# Serverless HDF Database

No classic server client-client concept is used. Instead a HDF file is created with external links to root groups of HDF files that included to the database.

In [None]:
from h5rdmtoolbox import h5database as h5db
from h5rdmtoolbox import generate_temporary_directory
from h5rdmtoolbox import tutorial
import h5rdmtoolbox as h5tbx

In [None]:
tocdir = generate_temporary_directory('test_repo')
tutorial.Database.build_test_repo(tocdir)

# Filtering a single file with pymongo-syntax

In [None]:
repo = h5db.H5repo(tocdir)

### Find based on name/basename
A `name` is the path within the file, the basename is the raw dataset or group name itself:

In [None]:
with h5tbx.H5File(repo[0].filename) as h5:
    print(h5.find({'$dataset': {'$basename': 'ptot'}}))
    print(h5.find({'$dataset': {'$name': '/operation_point/ptot'}}))
    print(h5.find({'$group': {'$basename': 'operation_point'}}))

`find_one` returns the object, not a list of objects:

In [None]:
with h5tbx.H5File(repo[0].filename) as h5:
    print(h5.find_one({'$dataset': {'$basename': 'ptot'}}))

### Find a dataset based on shape or dimension:

In [None]:
with h5tbx.H5File(repo[0].filename) as h5:
    h5.dump()
    print(h5.find({'$dataset': {'$shape': (100,)}}))
    print(h5.find({'$dataset': {'$ndim': 1}}))

In [None]:
with h5tbx.H5File(repo[0].filename) as h5:
    print(h5.find_one({'$dataset': {'$basename': 'ptot'}}))

---
# H5Repo - External link based reository

**NOTE**: This is an old approach and may be removed from the package. The py-mongo-syntax will stay...

Initialize a `H5Repo` object and specify the root directory under which HDF files are placed:

In [None]:
repo = h5db.H5repo(tocdir)

The object creates a `toc` file (toc=table of content) which is a HDF5 file with external links to the found HDF files:

In [None]:
repo.toc_filename.name

The content can be dumped to the screen as a (pandas-) table:

In [None]:
repo.dump(full_path=False)  # minimizes the output (no full folder path is shown)

The entries can be indexed and the file content is shown:

In [None]:
repo[0]

### Filtering

The repository can be filtered in a HDF5-like syntax. First import all filter classes from the module `filter_classes`:

In [None]:
from h5rdmtoolbox.h5database.filter_classes import *
# repo.list_attribute_values('operator', '/')

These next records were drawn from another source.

-- pv_equiv track=rewrite | github.com/tlundin/chess_ai | pgn_generator.py | _board_to_pgn
-- ===== SOURCE A (Python) =====
-- from typing import List, Dict, Tuple
--
-- def _board_to_pgn(board: List[List[str]]) -> str:
--     """Convert board array to PGN format."""
--     pgn_ranks = []
--
--     for rank in board:
--         pgn_rank = ""
--         empty_count = 0
--
--         for piece in rank:
--             if piece == ' ':
--                 empty_count += 1
--             else:
--                 if empty_count > 0:
--                     pgn_rank += str(empty_count)
--                     empty_count = 0
--                 pgn_rank += piece
--
--         if empty_count > 0:
--             pgn_rank += str(empty_count)
--
--         pgn_ranks.append(pgn_rank)
--
--     return '/'.join(pgn_ranks)
-- ===== SOURCE B (Python) =====
-- def _board_to_pgn(board):
--     """Convert board array to PGN format.
--
--     Two-pointer run-length scan per rank: each maximal run of equal cells is
--     emitted at once (its length for runs of ' ', the pieces themselves
--     otherwise), instead of A's per-cell accumulator-and-flush loop.
--     """
--     def rank_str(rank):
--         parts = []
--         i, n = 0, len(rank)
--         while i < n:
--             j = i
--             while j < n and rank[j] == rank[i]:
--                 j += 1
--             parts.append(str(j - i) if rank[i] == ' ' else ''.join(rank[i:j]))
--             i = j
--         return ''.join(parts)
--     return '/'.join(rank_str(rank) for rank in board)
-- ===== Notes on version B (the rewrite author's own statement) =====
-- stated objective: alternative
-- what changed: Replaces A's per-cell loop with an empty-square counter and flush logic by a two-pointer scan that extracts each maximal run of equal cells and emits it in one step (run length for spaces, the joined pieces otherwise).
import Mathlib
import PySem

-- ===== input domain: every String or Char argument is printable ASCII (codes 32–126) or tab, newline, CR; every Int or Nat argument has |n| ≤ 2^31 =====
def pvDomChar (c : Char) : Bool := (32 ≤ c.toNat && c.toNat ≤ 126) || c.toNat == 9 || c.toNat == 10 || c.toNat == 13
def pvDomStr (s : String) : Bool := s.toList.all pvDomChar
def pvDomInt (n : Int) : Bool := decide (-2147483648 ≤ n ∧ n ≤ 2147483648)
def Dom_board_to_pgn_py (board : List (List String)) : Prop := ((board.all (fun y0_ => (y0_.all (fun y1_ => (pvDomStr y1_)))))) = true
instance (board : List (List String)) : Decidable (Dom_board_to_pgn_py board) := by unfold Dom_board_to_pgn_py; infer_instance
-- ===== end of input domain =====

-- B replaces A's per-cell empty-counter/flush loop by a two-pointer maximal-run scan per rank; same result, similar cost (objective: alternative).


-- ===== PORT A =====
def board_to_pgn_py (board : List (List String)) : String :=
  let pgn_ranks := board.foldl (fun acc rank =>
    let st := rank.foldl (fun (st : String × Int) piece =>
      if piece == " " then (st.1, st.2 + 1)
      else ((if st.2 > 0 then st.1 ++ PySem.Int.toStr st.2 else st.1) ++ piece, 0)) ("", (0 : Int))
    acc ++ [if st.2 > 0 then st.1 ++ PySem.Int.toStr st.2 else st.1]) []
  PySem.Str.join "/" pgn_ranks

-- ===== PORT B =====
-- two-pointer run scan: each step takes the maximal run of cells equal to the first one
def pvRuns : List String → List String
  | [] => []
  | x :: xs =>
    (if x == " " then PySem.Int.toStr (((x :: xs.takeWhile (· == x)).length : Nat) : Int)
     else PySem.Str.join "" (x :: xs.takeWhile (· == x)))
      :: pvRuns (xs.dropWhile (· == x))
termination_by l => l.length
decreasing_by simpa using Nat.lt_succ_of_le (List.length_dropWhile_le _ _)

def board_to_pgn_py_alt (board : List (List String)) : String :=
  PySem.Str.join "/" (board.map (fun rank => PySem.Str.join "" (pvRuns rank)))

-- ===== PRECONDITION & SPEC =====
def Spec_board_to_pgn_py (board : List (List String)) (out : String) : Prop := out = board_to_pgn_py_alt board
instance (board : List (List String)) (out : String) : Decidable (Spec_board_to_pgn_py board out) := by unfold Spec_board_to_pgn_py; infer_instance

-- ===== CLAIM (what is proved, stated in full; the proofs are below) =====
def Claim_equal_board_to_pgn_py : Prop := ∀ (board : List (List String)), Dom_board_to_pgn_py board → Spec_board_to_pgn_py board (board_to_pgn_py board)

-- ===== LEMMAS AND PROOFS =====

-- simple recursive characterisation of A's per-rank accumulator loop (c = pending count of ' ' cells)
def encS : List String → Nat → String
  | [], c => if 0 < c then PySem.Int.toStr (c : Int) else ""
  | x :: xs, c =>
    if x == " " then encS xs (c + 1)
    else (if 0 < c then PySem.Int.toStr (c : Int) else "") ++ x ++ encS xs 0

theorem join_empty_nil : PySem.Str.join "" [] = "" := rfl

theorem join_empty_cons (a : String) (l : List String) :
    PySem.Str.join "" (a :: l) = a ++ PySem.Str.join "" l := by
  cases l <;> simp [PySem.Str.join, PySem.Chars.join, List.intercalate, String.ofList_append, String.ofList_toList]

theorem rankA_eq_encS (l : List String) (s : String) (c : Nat) :
    (let st := l.foldl (fun (st : String × Int) piece =>
        if piece == " " then (st.1, st.2 + 1)
        else ((if st.2 > 0 then st.1 ++ PySem.Int.toStr st.2 else st.1) ++ piece, 0)) (s, (c : Int))
     if st.2 > 0 then st.1 ++ PySem.Int.toStr st.2 else st.1) = s ++ encS l c := by
  induction l generalizing s c with
  | nil =>
    by_cases h : 0 < c <;> simp [encS, h, Int.natCast_pos]
  | cons x xs ih =>
    simp only [List.foldl_cons]
    by_cases hx : (x == " ") = true
    · rw [if_pos hx]
      have hc : (c : Int) + 1 = ((c + 1 : Nat) : Int) := by push_cast; ring
      rw [hc, ih s (c + 1)]
      simp [encS, hx]
    · rw [if_neg hx]
      have ih0 := ih ((if (c : Int) > 0 then s ++ PySem.Int.toStr (c : Int) else s) ++ x) 0
      rw [Nat.cast_zero] at ih0
      rw [ih0]
      by_cases h : 0 < c
      · simp [encS, hx, h, Int.natCast_pos, String.append_assoc]
      · simp [encS, hx, h, Int.natCast_pos, String.append_assoc]

theorem encS_nonspace_run (t rest : List String) (ht : ∀ y ∈ t, (y == " ") = false) :
    encS (t ++ rest) 0 = PySem.Str.join "" t ++ encS rest 0 := by
  induction t with
  | nil => simp [join_empty_nil]
  | cons y t ih =>
    have hy := ht y (List.mem_cons_self ..)
    simp [encS, hy, join_empty_cons, ih (fun z hz => ht z (List.mem_cons_of_mem _ hz)), String.append_assoc]

theorem encS_space_run (t : List String) (c : Nat) (rest : List String)
    (ht : ∀ y ∈ t, y = " ") (hr : ∀ y, rest.head? = some y → (y == " ") = false) (hc : 0 < c) :
    encS (t ++ rest) c = PySem.Int.toStr ((c + t.length : Nat) : Int) ++ encS rest 0 := by
  induction t generalizing c with
  | nil =>
    cases rest with
    | nil => simp [encS, hc]
    | cons y ys =>
      have hy := hr y rfl
      simp [encS, hc, hy, String.append_assoc]
  | cons z t ih =>
    have hz : z = " " := ht z (List.mem_cons_self ..)
    have step : encS ((z :: t) ++ rest) c = encS (t ++ rest) (c + 1) := by
      simp [encS, hz]
    rw [step, ih (c + 1) (fun y hy => ht y (List.mem_cons_of_mem _ hy)) (Nat.succ_pos c)]
    have harg : (c + 1) + t.length = c + (z :: t).length := by
      simp only [List.length_cons]; omega
    rw [harg]

theorem runs_join_eq_encS (l : List String) : PySem.Str.join "" (pvRuns l) = encS l 0 := by
  induction l using pvRuns.induct with
  | case1 => simp [pvRuns, join_empty_nil, encS]
  | case2 x xs ih =>
    have hsplit : xs.takeWhile (· == x) ++ xs.dropWhile (· == x) = xs := List.takeWhile_append_dropWhile
    have hr : ∀ y, (xs.dropWhile (· == x)).head? = some y → (y == x) = false := by
      intro y hy
      have := List.head?_dropWhile_not (p := (· == x)) (l := xs)
      rw [hy] at this
      simpa using this
    by_cases hx : (x == " ") = true
    · have hxe : x = " " := by simpa using hx
      have htw : ∀ y ∈ xs.takeWhile (· == x), y = " " := by
        intro y hy
        have h := List.mem_takeWhile_imp hy
        simp at h
        rw [h, hxe]
      have hr' : ∀ y, (xs.dropWhile (· == x)).head? = some y → (y == " ") = false := by
        intro y hy
        have h := hr y hy
        rw [hxe] at h
        exact h
      rw [pvRuns, if_pos hx, join_empty_cons, ih]
      conv_rhs => rw [← hsplit]
      have e1 : encS (x :: (xs.takeWhile (· == x) ++ xs.dropWhile (· == x))) 0
          = encS (xs.takeWhile (· == x) ++ xs.dropWhile (· == x)) 1 := by
        simp [encS, hx]
      rw [e1, encS_space_run _ 1 _ htw hr' Nat.one_pos]
      have hlen : (x :: xs.takeWhile (· == x)).length = 1 + (xs.takeWhile (· == x)).length := by
        simp [Nat.add_comm]
      rw [hlen]
    · have hxf : (x == " ") = false := by cases h : (x == " ") <;> simp_all
      have htw : ∀ y ∈ x :: xs.takeWhile (· == x), (y == " ") = false := by
        intro y hy
        rcases List.mem_cons.mp hy with h | h
        · rw [h]; exact hxf
        · have h2 := List.mem_takeWhile_imp h
          simp at h2
          rw [h2]; exact hxf
      rw [pvRuns, if_neg hx, join_empty_cons, ih]
      have e1 : encS (x :: xs) 0
          = encS ((x :: xs.takeWhile (· == x)) ++ xs.dropWhile (· == x)) 0 := by
        rw [List.cons_append, hsplit]
      rw [e1, encS_nonspace_run _ _ htw]

theorem rank_eq (rank : List String) :
    (let st := rank.foldl (fun (st : String × Int) piece =>
        if piece == " " then (st.1, st.2 + 1)
        else ((if st.2 > 0 then st.1 ++ PySem.Int.toStr st.2 else st.1) ++ piece, 0)) ("", (0 : Int))
     if st.2 > 0 then st.1 ++ PySem.Int.toStr st.2 else st.1) = PySem.Str.join "" (pvRuns rank) := by
  have := rankA_eq_encS rank "" 0
  simp only [Nat.cast_zero] at this
  rw [this, runs_join_eq_encS]
  simp

-- ===== VERDICT (by name: the statement is the Claim_ definition above) =====
theorem board_to_pgn_py_spec : Claim_equal_board_to_pgn_py := by
  intro board _
  unfold Spec_board_to_pgn_py board_to_pgn_py board_to_pgn_py_alt
  rw [PySem.List.foldl_append_singleton_eq_map]
  simp only [List.nil_append]
  congr 1
  exact List.map_congr_left (fun rank _ => rank_eq rank)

The filter method requires an object `Entry`. It is the access location within a file, here the group "operation_point" in the root group. In the example the repository is filtered for the attribute "long_name" equal to "Operation point data group". A sub-repository is returend which is again an HDF5 file with external links - but this time only to the HDF files matching the filter request:

In [None]:
%%time
sub_repo = repo.filter(Entry['/operation_point'].attrs['long_name'] == 'Operation point data group')

In [None]:
sub_repo.dump(False)

The elsaped time for the filter request and building the new HDF toc-file is:

In [None]:
sub_repo.elapsed_time  # [s]

Evaluating the sub-repository is quite straight forward as we are still working with HDF5 files. Let's plot data from the filter results:

In [None]:
%%time
import matplotlib.pyplot as plt

plt.figure()
for r in sub_repo:
    with r as h5:
        if 'operation_point' in h5:
            plt.scatter(h5['operation_point']['vfr'].attrs['mean'], h5['operation_point']['ptot'].attrs['mean'])
plt.xlabel('vfr')
plt.ylabel('ptot')
plt.show()

## H5Files - Accessing multiple HDF files

This concepts assumes that we already know the HDF files. This might be a result from above

In [None]:
from h5rdmtoolbox.h5database import H5Files

In [None]:
sub_repo[0:3]

In [None]:
with H5Files(*[sr.filename for sr in sub_repo[0:4]]) as h5files:
    print(h5files.keys())
    h5files[0].dump()